▶ **WORK TASK**: Please determine the number of lines in the material below that contain the word "unfold", and state it alone.

▶ **EXTRACTED MATERIAL**:
=== Section Start ===

-- pv_equiv track=rewrite | github.com/yaneurao/Pytra | src/toolchain/compile/east3_opt_passes/any_annotation_prohibition_pass.py | _annotation_contains_any
-- ===== SOURCE A (Python) =====
-- def _annotation_contains_any(type_str: str) -> bool:
--     """Return True if *type_str* contains ``Any`` as a standalone type token.
--
--     Examples::
--
--         _annotation_contains_any("Any")             # True
--         _annotation_contains_any("list[Any]")       # True
--         _annotation_contains_any("dict[str, Any]")  # True
--         _annotation_contains_any("AnyFoo")          # False
--         _annotation_contains_any("int")             # False
--     """
--     if not type_str:
--         return False
--     cur = ""
--     for ch in type_str:
--         if ch in "[], |":
--             if cur == "Any":
--                 return True
--             cur = ""
--         else:
--             cur += ch
--     return cur == "Any"
-- ===== SOURCE B (Python) =====
-- def _annotation_contains_any(type_str: str) -> bool:
--     """Substring-occurrence scan: True iff the literal "Any" occurs at some
--     index flanked on both sides by a delimiter or the string edge -- no token
--     is ever built, each position is judged on its own."""
--     delims = "[], |"
--     n = len(type_str)
--     for i in range(n):
--         if (type_str.startswith("Any", i)
--                 and (i == 0 or type_str[i - 1] in delims)
--                 and (i + 3 == n or (i + 3 < n and type_str[i + 3] in delims))):
--             return True
--     return False
-- ===== Notes on version B (the rewrite author's own statement) =====
-- stated objective: alternative
-- what changed: Instead of A's tokenizer (accumulate characters into the current token, reset on delimiters, compare each finished token to "Any"), B never builds tokens: it scans every index and tests whether the literal substring "Any" starts there flanked on both sides by a delimiter or the string edge.
import Mathlib
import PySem

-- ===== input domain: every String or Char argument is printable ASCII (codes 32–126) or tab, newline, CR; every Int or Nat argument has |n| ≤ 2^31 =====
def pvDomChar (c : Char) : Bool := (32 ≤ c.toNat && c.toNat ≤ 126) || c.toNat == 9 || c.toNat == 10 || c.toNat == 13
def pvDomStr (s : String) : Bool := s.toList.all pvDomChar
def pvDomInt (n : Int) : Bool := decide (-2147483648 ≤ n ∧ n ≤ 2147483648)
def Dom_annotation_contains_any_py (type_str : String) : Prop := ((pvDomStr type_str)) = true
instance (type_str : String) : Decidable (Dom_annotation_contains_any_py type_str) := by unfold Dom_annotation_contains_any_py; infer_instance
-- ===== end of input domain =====

-- B replaces A's tokenizer (accumulate-and-reset, compare each token) with a per-position
-- boundary-flanked substring-occurrence scan; objective: alternative algorithm, same cost.

-- the delimiter characters of the Python string "[], |"
def pvDelims : List Char := ['[', ']', ',', ' ', '|']

-- ===== PORT A =====
-- the 'for ch in type_str' loop with accumulator cur (early return on a delimiter after "Any")
def pvLoopA : List Char → List Char → Bool
  | cur, [] => cur == ['A', 'n', 'y']
  | cur, c :: cs =>
    if pvDelims.contains c then
      (if cur == ['A', 'n', 'y'] then true else pvLoopA [] cs)
    else pvLoopA (cur ++ [c]) cs

def annotation_contains_any_py (type_str : String) : Bool :=
  if type_str = "" then false
  else pvLoopA [] type_str.toList

-- ===== PORT B =====
-- bounded test at index i: type_str.startswith("Any", i), left edge-or-delimiter at i-1,
-- right edge-or-delimiter at i+3 (the i+3 < n guard keeps the lookup in range, as in Python)
def pvBoundedAt (l : List Char) (i : Nat) : Bool :=
  ((l.drop i).take 3 == ['A', 'n', 'y'])
    && ((i == 0) || pvDelims.contains (l.getD (i - 1) 'A'))
    && ((i + 3 == l.length) || ((i + 3 < l.length) && pvDelims.contains (l.getD (i + 3) 'A')))

-- the 'for i in range(n)' loop with early return
def pvScanIdx (l : List Char) (i : Nat) : Bool :=
  if i < l.length then
    (if pvBoundedAt l i then true else pvScanIdx l (i + 1))
  else false
termination_by l.length - i
decreasing_by omega

def annotation_contains_any_py_alt (type_str : String) : Bool :=
  pvScanIdx type_str.toList 0

-- ===== PRECONDITION & SPEC =====
def Spec_annotation_contains_any_py (type_str : String) (out : Bool) : Prop := out = annotation_contains_any_py_alt type_str
instance (type_str : String) (out : Bool) : Decidable (Spec_annotation_contains_any_py type_str out) := by unfold Spec_annotation_contains_any_py; infer_instance

-- ===== CLAIM (what is proved, stated in full; the proofs are below) =====
def Claim_equal_annotation_contains_any_py : Prop := ∀ (type_str : String), Dom_annotation_contains_any_py type_str → Spec_annotation_contains_any_py type_str (annotation_contains_any_py type_str)

-- ===== LEMMAS AND PROOFS =====

-- proof helpers: a suffix-and-previous-character view of B's index scan
def pvBoundary (prev : Option Char) : Bool :=
  match prev with
  | none => true
  | some p => pvDelims.contains p

def pvBounded (s : List Char) (prev : Option Char) : Bool :=
  pvBoundary prev && (s.take 3 == ['A', 'n', 'y'])
    && ((s.length == 3) || pvDelims.contains (s.drop 3).headI)

def pvScanB : List Char → Option Char → Bool
  | [], _ => false
  | c :: cs, prev => if pvBounded (c :: cs) prev then true else pvScanB cs (some c)

-- the bounded test at index i, seen from the suffix l.drop i
lemma pvBoundedAt_eq_bounded (l : List Char) (i : Nat) (prev : Option Char)
    (hi : i < l.length)
    (h : pvBoundary prev = ((i == 0) || pvDelims.contains (l.getD (i - 1) 'A'))) :
    pvBoundedAt l i = pvBounded (l.drop i) prev := by
  have hlen : ((l.drop i).length == 3) = ((i + 3 == l.length)) := by
    rw [Bool.eq_iff_iff]
    simp only [List.length_drop, beq_iff_eq]
    omega
  have hright : pvDelims.contains ((l.drop i).drop 3).headI
      = (((i + 3 < l.length : Bool)) && pvDelims.contains (l.getD (i + 3) 'A')) := by
    rw [List.drop_drop]
    by_cases h4 : i + 3 < l.length
    · rw [List.drop_eq_getElem_cons h4, List.headI_cons, List.getD_eq_getElem _ _ h4]
      simp [h4]
    · rw [List.drop_eq_nil_of_le (by omega)]
      simp only [List.headI_nil]
      simp [h4]
      decide
  unfold pvBounded pvBoundedAt
  rw [← h, hlen, hright]
  cases pvBoundary prev <;> cases ((l.drop i).take 3 == ['A', 'n', 'y']) <;>
    cases ((i + 3 == l.length) || (((i + 3 < l.length : Bool)) && pvDelims.contains (l.getD (i + 3) 'A'))) <;> rfl

-- B's index scan equals the suffix scan, prev being the character before position i
lemma pvScanIdx_eq_scanB (l : List Char) :
    ∀ (i : Nat) (prev : Option Char),
      pvBoundary prev = ((i == 0) || pvDelims.contains (l.getD (i - 1) 'A')) →
      pvScanIdx l i = pvScanB (l.drop i) prev := by
  suffices H : ∀ (k i : Nat) (prev : Option Char), l.length - i ≤ k →
      pvBoundary prev = ((i == 0) || pvDelims.contains (l.getD (i - 1) 'A')) →
      pvScanIdx l i = pvScanB (l.drop i) prev by
    exact fun i prev h => H (l.length - i) i prev le_rfl h
  intro k
  induction k with
  | zero =>
    intro i prev hk _
    rw [pvScanIdx, List.drop_eq_nil_of_le (by omega)]
    simp [pvScanB]
    omega
  | succ k ih =>
    intro i prev hk h
    rw [pvScanIdx]
    by_cases hi : i < l.length
    · have hstep : pvScanB (l.drop i) prev
          = if pvBounded (l.drop i) prev then true else pvScanB (l.drop (i + 1)) (some l[i]) := by
        rw [List.drop_eq_getElem_cons hi]
        rfl
      rw [if_pos hi, hstep, pvBoundedAt_eq_bounded l i prev hi h]
      cases pvBounded (l.drop i) prev with
      | true => simp
      | false =>
        simp only [Bool.false_eq_true, if_false]
        exact ih (i + 1) (some l[i]) (by omega)
          (by simp [pvBoundary, List.getElem?_eq_getElem hi])
    · rw [if_neg hi, List.drop_eq_nil_of_le (by omega)]
      rfl

-- the token A is currently building, completed by the upcoming non-delimiter run, equals "Any"
def pvPending (cur cs : List Char) : Bool :=
  (cur ++ cs.takeWhile (fun c => !pvDelims.contains c)) == ['A', 'n', 'y']

-- the first (boundary-started) token of l is exactly "Any" iff B's start-of-s test fires
lemma pvPending_nil_eq_bounded_core (l : List Char) :
    pvPending [] l =
      ((l.take 3 == ['A', 'n', 'y'])
        && ((l.length == 3) || pvDelims.contains (l.drop 3).headI)) := by
  match l with
  | [] => decide
  | [a] =>
    by_cases ha : a ∈ pvDelims <;>
      simp [pvPending, List.takeWhile, ha]
  | [a, b] =>
    by_cases ha : a ∈ pvDelims <;> by_cases hb : b ∈ pvDelims <;>
      simp [pvPending, List.takeWhile, ha, hb]
  | a :: b :: c :: rest =>
    by_cases ha : a ∈ pvDelims <;> by_cases hb : b ∈ pvDelims <;> by_cases hc : c ∈ pvDelims <;>
      simp [pvPending, List.takeWhile, ha, hb, hc] <;>
      first
        | (intro rfl rfl rfl; simp_all [pvDelims])
        | (cases rest with
           | nil => simp
           | cons d ds =>
             by_cases hd : d ∈ pvDelims <;>
               simp [List.takeWhile, hd])

-- if the first token is "Any" and the left boundary holds, B's scan fires
lemma pvScanB_of_pending (l : List Char) (prev : Option Char)
    (hb : pvBoundary prev = true) (hp : pvPending [] l = true) :
    pvScanB l prev = true := by
  cases l with
  | nil => simp [pvPending, List.takeWhile] at hp
  | cons c cs =>
    rw [pvPending_nil_eq_bounded_core] at hp
    simp only [pvScanB, pvBounded, hb, Bool.true_and, hp, if_true]

lemma pvLoopA_eq_scan (cs : List Char) :
    ∀ (cur : List Char) (prev : Option Char),
      (pvBoundary prev = true → cur = []) →
      pvLoopA cur cs = (pvPending cur cs || pvScanB cs prev) := by
  induction cs with
  | nil =>
    intro cur prev _
    simp [pvLoopA, pvScanB, pvPending, List.takeWhile]
  | cons c cs ih =>
    intro cur prev h
    by_cases hc : c ∈ pvDelims
    · have hpend : pvPending cur (c :: cs) = (cur == ['A', 'n', 'y']) := by
        simp [pvPending, List.takeWhile, hc]
      have hbnd : pvBounded (c :: cs) prev = false := by
        have hcA : c ≠ 'A' := by rintro rfl; simp [pvDelims] at hc
        simp [pvBounded, hcA]
      simp only [pvLoopA, hc, decide_true, List.contains_eq_mem, if_true, pvScanB, hbnd,
        Bool.false_eq_true, if_false, hpend]
      cases hcur : cur == ['A', 'n', 'y'] with
      | true => simp
      | false =>
        simp only [Bool.false_or, if_false, Bool.false_eq_true]
        rw [ih [] (some c) (fun _ => rfl)]
        cases hp : pvPending [] cs with
        | false => simp
        | true => simp [pvScanB_of_pending cs (some c) (by simpa [pvBoundary] using hc) hp]
    · have hpend : pvPending cur (c :: cs) = pvPending (cur ++ [c]) cs := by
        simp [pvPending, List.takeWhile, hc]
      simp only [pvLoopA, List.contains_eq_mem, hc, decide_false, Bool.false_eq_true, if_false]
      rw [ih (cur ++ [c]) (some c) (by simp [pvBoundary, hc]), hpend]
      simp only [pvScanB]
      cases hbnd : pvBounded (c :: cs) prev with
      | false => simp
      | true =>
        have hb : pvBoundary prev = true := by
          cases hB : pvBoundary prev with
          | true => rfl
          | false => simp [pvBounded, hB] at hbnd
        have hcur0 : cur = [] := h hb
        have : pvPending (cur ++ [c]) cs = true := by
          rw [← hpend, hcur0, pvPending_nil_eq_bounded_core]
          simpa [pvBounded, hb] using hbnd
        simp [this]

-- ===== VERDICT (by name: the statement is the Claim_ definition above) =====
theorem annotation_contains_any_py_spec : Claim_equal_annotation_contains_any_py := by
  intro s _
  show annotation_contains_any_py s = annotation_contains_any_py_alt s
  unfold annotation_contains_any_py annotation_contains_any_py_alt
  rw [pvScanIdx_eq_scanB s.toList 0 none (by simp [pvBoundary]), List.drop_zero]
  by_cases hs : s = ""
  · subst hs; decide
  · rw [if_neg hs, pvLoopA_eq_scan _ [] none (fun _ => rfl)]
    cases hp : pvPending [] s.toList with
    | false => simp
    | true => simp [pvScanB_of_pending _ none rfl hp]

=== Section End ===

▶ **WRITTEN SOLUTION**: 4